A concern for some parties has been the potential financial impact on low-income drinkers. Our modelling does not support these concerns. We estimate that spending would fall in most groups. Rather than spending more to maintain their level of consumption, most drinkers tend to reduce their consumption and spend less on alcohol as a result. Spending is only estimated to increase in the higher-income groups. It is worth noting from the graph that these spending changes are fairly small. The largest reduction is €159, but most reductions are in the tens of euros. When one compares that against how much high-risk drinkers spend on alcohol per year - an average of over €5,000 - we are not making much of a dent in people's alcohol spending. Spending is not the significant factor; it is the pattern of consumption, and who is affected by those consumption patterns.
All research has limitations. Our aim, which we hope to talk about in greater detail, is to be transparent about these and help policy makers understand their implications for our estimates. Some of the key limitations of the SAPM include our assumption that prices of products above the minimum unit price threshold will be totally unaffected. We assume that prices below the threshold come up to the threshold and everything above it is unaffected. This is unlikely to be the case in reality because, for instance, Diageo is unlikely to want Smirnoff to become the cheapest vodka on the market. We are likely to see what we call premiumisation - products being pushed up to assume a certain place in the market. What that means is that we are probably underestimating the impact of the policy. Our estimates are probably a little conservative.
There is a lack of clear evidence for the impact of such policies on the use of illicit alcohol or alcohol substitutes such as illicit drugs. We know from elsewhere that when prices increase we see falling levels of harm, and this suggests that any negative side effects are not sufficient to outweigh the benefits.
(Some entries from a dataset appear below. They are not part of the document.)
-- pv_equiv track=rewrite | github.com/seamus52/leetcode | trapping_rain_water_naive_TLE.py | gen_map
-- ===== SOURCE A (Python) =====
-- def gen_map(height):
--     m = []
--     for r in range(max(height)):
--         m.append([])
--         for c in range(len(height)):
--             if height[c] > r:
--                 m[r].append(1)
--             else:
--                 m[r].append(0)
--
--     return m
-- ===== SOURCE B (Python) =====
-- def gen_map(height):
--     rows = max(height)
--     n = len(height)
--     m = [[0] * n for _ in range(rows)]
--     for c, h in enumerate(height):
--         for r in range(h):
--             m[r][c] = 1
--     return m
-- ===== Notes on version B (the rewrite author's own statement) =====
-- stated objective: alternative
-- what changed: B allocates a rows x n zero grid up front and fills ones column-major (for each column c, set m[r][c]=1 for r < height[c]) instead of A's row-major build that tests height[c] > r at every cell.
import Mathlib
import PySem

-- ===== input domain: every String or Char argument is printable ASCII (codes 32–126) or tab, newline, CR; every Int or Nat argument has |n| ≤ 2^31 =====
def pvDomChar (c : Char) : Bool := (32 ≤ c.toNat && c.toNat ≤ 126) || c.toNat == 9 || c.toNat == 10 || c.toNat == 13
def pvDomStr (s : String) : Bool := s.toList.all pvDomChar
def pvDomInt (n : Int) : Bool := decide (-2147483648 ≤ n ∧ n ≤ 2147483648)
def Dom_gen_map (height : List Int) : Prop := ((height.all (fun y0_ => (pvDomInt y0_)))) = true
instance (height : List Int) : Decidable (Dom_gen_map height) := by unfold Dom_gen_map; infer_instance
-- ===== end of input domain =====

-- B fills a zero grid column-major instead of A's per-cell comparison row-major build; same asymptotic cost.
-- ===== PORT A =====
def gen_map (height : List Int) : List (List Int) :=
  -- Pre_ requires height ≠ []: Python's max([]) raises ValueError; .getD 0 is never reached under Pre_.
  let mx := (PySem.List.max? height (fun x => x)).getD 0
  (PySem.List.pyRange 0 mx 1).foldl (fun m r =>
    m ++ [(PySem.List.pyRange 0 (PySem.List.len height) 1).foldl (fun row c =>
      if PySem.List.pyGetD height c 0 > r then row ++ [(1 : Int)] else row ++ [(0 : Int)]) []]) []

-- ===== PORT B =====
def gen_map_alt (height : List Int) : List (List Int) :=
  let rows := (PySem.List.max? height (fun x => x)).getD 0
  let n := height.length
  let m0 := (PySem.List.pyRange 0 rows 1).map (fun _ => List.replicate n (0 : Int))
  (PySem.List.enumerate height).foldl (fun m p =>
    (PySem.List.pyRange 0 p.2 1).foldl (fun m' r =>
      PySem.List.pySetD m' r (PySem.List.pySetD (PySem.List.pyGetD m' r []) p.1 1)) m) m0

-- ===== PRECONDITION & SPEC =====
-- Pre_ excludes only the empty list, on which Python's max(height) raises ValueError (in A and in B alike).
def Pre_gen_map (height : List Int) : Prop := height ≠ []
instance (height : List Int) : Decidable (Pre_gen_map height) := by unfold Pre_gen_map; infer_instance
def pvWitness_gen_map : List Int := [2, 0, 3, 1]
def Spec_gen_map (height : List Int) (out : List (List Int)) : Prop := out = gen_map_alt height
instance (height : List Int) (out : List (List Int)) : Decidable (Spec_gen_map height out) := by unfold Spec_gen_map; infer_instance

-- ===== CLAIM (what is proved, stated in full; the proofs are below) =====
def Claim_equal_gen_map : Prop := ∀ (height : List Int), Dom_gen_map height → Pre_gen_map height → Spec_gen_map height (gen_map height)

-- ===== LEMMAS AND PROOFS =====

-- set on a range-indexed row table rewrites one row under the map
lemma pv_set_map_range (f : Nat → List Int) (n k : Nat) (v : List Int) :
    ((List.range n).map f).set k v = (List.range n).map (fun r => if r = k then v else f r) := by
  apply List.ext_getElem <;> simp [List.getElem_set]
  intro i hi; split <;> simp_all [eq_comm]

-- B's inner column fill, in Nat form: applies g to the first n' rows of a range-indexed grid
lemma pv_inner_fold (g : List Int → List Int) :
    ∀ (n' : Nat) (R : Nat) (rowf : Nat → List Int), n' ≤ R →
    (List.range n').foldl (fun m' k => m'.set k (g (m'.getD k []))) ((List.range R).map rowf)
      = (List.range R).map (fun r => if r < n' then g (rowf r) else rowf r) := by
  intro n'
  induction n' with
  | zero => intro R rowf _; simp
  | succ n' ih =>
      intro R rowf hle
      rw [List.range_succ, List.foldl_append, ih R rowf (by omega)]
      simp only [List.foldl_cons, List.foldl_nil]
      rw [PySem.List.getD_map_range _ R n' [] (by omega), pv_set_map_range]
      apply List.map_congr_left
      intro r hr
      simp only [List.mem_range] at hr
      rcases lt_trichotomy r n' with h | h | h
      · rw [if_neg (by omega), if_pos h, if_pos (by omega)]
      · subst h
        rw [if_pos rfl, if_neg (by omega), if_pos (by omega)]
      · rw [if_neg (by omega), if_neg (by omega), if_neg (by omega)]

-- B's outer fold over enumerated columns acts row-wise on a range-indexed grid
lemma pv_outer_fold :
    ∀ (tl : List Int) (R : Nat) (s : Nat) (rowf : Nat → List Int), (∀ h ∈ tl, h.toNat ≤ R) →
    (PySem.List.enumerate tl ((s : Nat) : Int)).foldl
        (fun m p => (PySem.List.pyRange 0 p.2 1).foldl
          (fun m' r => PySem.List.pySetD m' r (PySem.List.pySetD (PySem.List.pyGetD m' r []) p.1 1)) m)
        ((List.range R).map rowf)
      = (List.range R).map (fun (r : Nat) => (PySem.List.enumerate tl ((s : Nat) : Int)).foldl
          (fun row p => if (r : Int) < p.2 then PySem.List.pySetD row p.1 1 else row) (rowf r)) := by
  intro tl
  induction tl with
  | nil => intro R s rowf _; simp [PySem.List.enumerate_nil]
  | cons h tl ih =>
      intro R s rowf hb
      simp only [PySem.List.enumerate_cons, List.foldl_cons]
      have hstep : (PySem.List.pyRange 0 h 1).foldl
          (fun m' r => PySem.List.pySetD m' r (PySem.List.pySetD (PySem.List.pyGetD m' r []) ((s : Nat) : Int) 1))
          ((List.range R).map rowf)
          = (List.range R).map (fun r => if r < h.toNat then (rowf r).set s 1 else rowf r) := by
        rw [PySem.List.pyRange_one, List.foldl_map]
        simp only [zero_add, Int.sub_zero, PySem.List.pySetD_natCast, PySem.List.pyGetD_natCast]
        exact pv_inner_fold (fun row => row.set s 1) h.toNat R rowf (hb h (by simp))
      have hcast : ((s : Nat) : Int) + 1 = ((s + 1 : Nat) : Int) := by push_cast; ring
      simp only [hcast]
      rw [hstep, ih R (s + 1) _ (fun x hx => hb x (List.mem_cons_of_mem _ hx))]
      apply List.map_congr_left
      intro r hr
      congr 1
      by_cases hc : (r : Int) < h
      · rw [if_pos (by omega : r < h.toNat), if_pos hc, PySem.List.pySetD_natCast]
      · rw [if_neg (by omega : ¬ r < h.toNat), if_neg hc]

-- per-row: filling ones left to right over an enumerated suffix produces the comparison row
lemma pv_row_fold (r : Int) :
    ∀ (tl : List Int) (acc : List Int),
    (PySem.List.enumerate tl ((acc.length : Nat) : Int)).foldl
        (fun row p => if r < p.2 then PySem.List.pySetD row p.1 1 else row)
        (acc ++ List.replicate tl.length 0)
      = acc ++ tl.map (fun hh => if hh > r then (1 : Int) else 0) := by
  intro tl
  induction tl with
  | nil => intro acc; simp [PySem.List.enumerate_nil]
  | cons h tl ih =>
      intro acc
      simp only [PySem.List.enumerate_cons, List.foldl_cons]
      have hrow : (if r < h then
            PySem.List.pySetD (acc ++ List.replicate (h :: tl).length 0) ((acc.length : Nat) : Int) 1
          else acc ++ List.replicate (h :: tl).length 0)
          = (acc ++ [if h > r then (1 : Int) else 0]) ++ List.replicate tl.length 0 := by
        by_cases hc : r < h
        · rw [if_pos hc, PySem.List.pySetD_natCast]
          simp only [List.length_cons, List.replicate_succ]
          rw [List.set_append_right _ _ (le_refl _)]
          simp [hc, gt_iff_lt]
        · rw [if_neg hc]
          have hx : (if h > r then (1 : Int) else 0) = 0 := by
            rw [if_neg (by omega)]
          rw [hx]
          simp only [List.length_cons, List.replicate_succ]
          simp
      rw [hrow]
      have hcast : ((acc.length : Nat) : Int) + 1
          = (((acc ++ [if h > r then (1 : Int) else 0]).length : Nat) : Int) := by
        simp only [List.length_append, List.length_cons, List.length_nil]
        push_cast; ring
      rw [hcast, ih (acc ++ [if h > r then (1 : Int) else 0])]
      simp

-- A's closed form
lemma pv_A_closed (height : List Int) :
    gen_map height = (List.range ((PySem.List.max? height (fun x => x)).getD 0).toNat).map
      (fun (r : Nat) => height.map (fun hh => if hh > (r : Int) then (1 : Int) else 0)) := by
  have hinner : ∀ r : Int, (PySem.List.pyRange 0 (PySem.List.len height) 1).foldl
      (fun row c => if PySem.List.pyGetD height c 0 > r then row ++ [(1 : Int)] else row ++ [(0 : Int)]) []
      = height.map (fun hh => if hh > r then (1 : Int) else 0) := by
    intro r
    have hfun : (fun (row : List Int) (c : Int) =>
        if PySem.List.pyGetD height c 0 > r then row ++ [(1 : Int)] else row ++ [(0 : Int)])
        = fun row c => row ++ [if PySem.List.pyGetD height c 0 > r then (1 : Int) else 0] := by
      funext row c; split <;> rfl
    rw [hfun, PySem.List.foldl_append_singleton_eq_map, List.nil_append]
    conv_rhs => rw [← PySem.List.map_pyGetD_pyRange_zero height 0]
    rw [List.map_map]
    rfl
  show (PySem.List.pyRange 0 ((PySem.List.max? height (fun x => x)).getD 0) 1).foldl
      (fun m r => m ++ [(PySem.List.pyRange 0 (PySem.List.len height) 1).foldl
        (fun row c => if PySem.List.pyGetD height c 0 > r then row ++ [(1 : Int)] else row ++ [(0 : Int)]) []]) []
      = _
  rw [PySem.List.foldl_append_singleton_eq_map, List.nil_append,
    PySem.List.pyRange_one 0 ((PySem.List.max? height (fun x => x)).getD 0), List.map_map]
  simp only [Function.comp_def, zero_add, Int.sub_zero]
  apply List.map_congr_left
  intro k _
  exact hinner (k : Int)

-- B's closed form (height nonempty so every column height fits under rows = max)
lemma pv_B_closed (height : List Int) (hne : height ≠ []) :
    gen_map_alt height = (List.range ((PySem.List.max? height (fun x => x)).getD 0).toNat).map
      (fun (r : Nat) => height.map (fun hh => if hh > (r : Int) then (1 : Int) else 0)) := by
  obtain ⟨mx, hmx⟩ : ∃ mx, PySem.List.max? height (fun x => x) = some mx := by
    cases hm : PySem.List.max? height (fun x => x) with
    | none => exact absurd ((PySem.List.max?_eq_none_iff _ _).mp hm) hne
    | some m => exact ⟨m, rfl⟩
  have hbound : ∀ h ∈ height, h.toNat ≤ ((PySem.List.max? height (fun x => x)).getD 0).toNat := by
    intro h hh
    have := PySem.List.max?_isMax hmx h hh
    simp only [hmx, Option.getD_some]
    omega
  have hm0 : (PySem.List.pyRange 0 ((PySem.List.max? height (fun x => x)).getD 0) 1).map
      (fun _ => List.replicate height.length (0 : Int))
      = (List.range ((PySem.List.max? height (fun x => x)).getD 0).toNat).map
        (fun _ => List.replicate height.length (0 : Int)) := by
    rw [PySem.List.pyRange_one, List.map_map]
    simp [Function.comp_def]
  show (PySem.List.enumerate height).foldl
      (fun m p => (PySem.List.pyRange 0 p.2 1).foldl
        (fun m' r => PySem.List.pySetD m' r (PySem.List.pySetD (PySem.List.pyGetD m' r []) p.1 1)) m)
      ((PySem.List.pyRange 0 ((PySem.List.max? height (fun x => x)).getD 0) 1).map
        (fun _ => List.replicate height.length (0 : Int)))
      = _
  rw [hm0]
  have h0 := pv_outer_fold height ((PySem.List.max? height (fun x => x)).getD 0).toNat 0
    (fun _ => List.replicate height.length (0 : Int)) hbound
  rw [Nat.cast_zero] at h0
  rw [h0]
  apply List.map_congr_left
  intro r _
  have hrr := pv_row_fold (r : Int) height []
  simp only [List.length_nil, Nat.cast_zero, List.nil_append] at hrr
  exact hrr

-- ===== VERDICT (by name: the statement is the Claim_ definition above) =====
theorem gen_map_spec : Claim_equal_gen_map := by
  intro height _ hpre
  unfold Spec_gen_map
  rw [pv_A_closed, pv_B_closed height hpre]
We do not ignore these limitations and, where appropriate evidence is available, we test the sensitivity of our results to a range of assumptions, data sets and analytical methods. What those sensitivity analyses have shown is that although the numerical results change, the broad conclusions stay the same. There is strong and consistent evidence that price increases reduce alcohol consumption and related harm. Minimum pricing is a targeted form of price increase, as it tackles disproportionately cheap alcohol purchased by heavier drinkers. We estimate that it would not penalise low-risk drinkers, irrespective of income, because they buy little of this cheap alcohol. In contrast, high-risk drinkers buy large quantities of cheap alcohol and would be affected. These conclusions have been found to be robust to a range of alternative assumptions, data and analytical methods.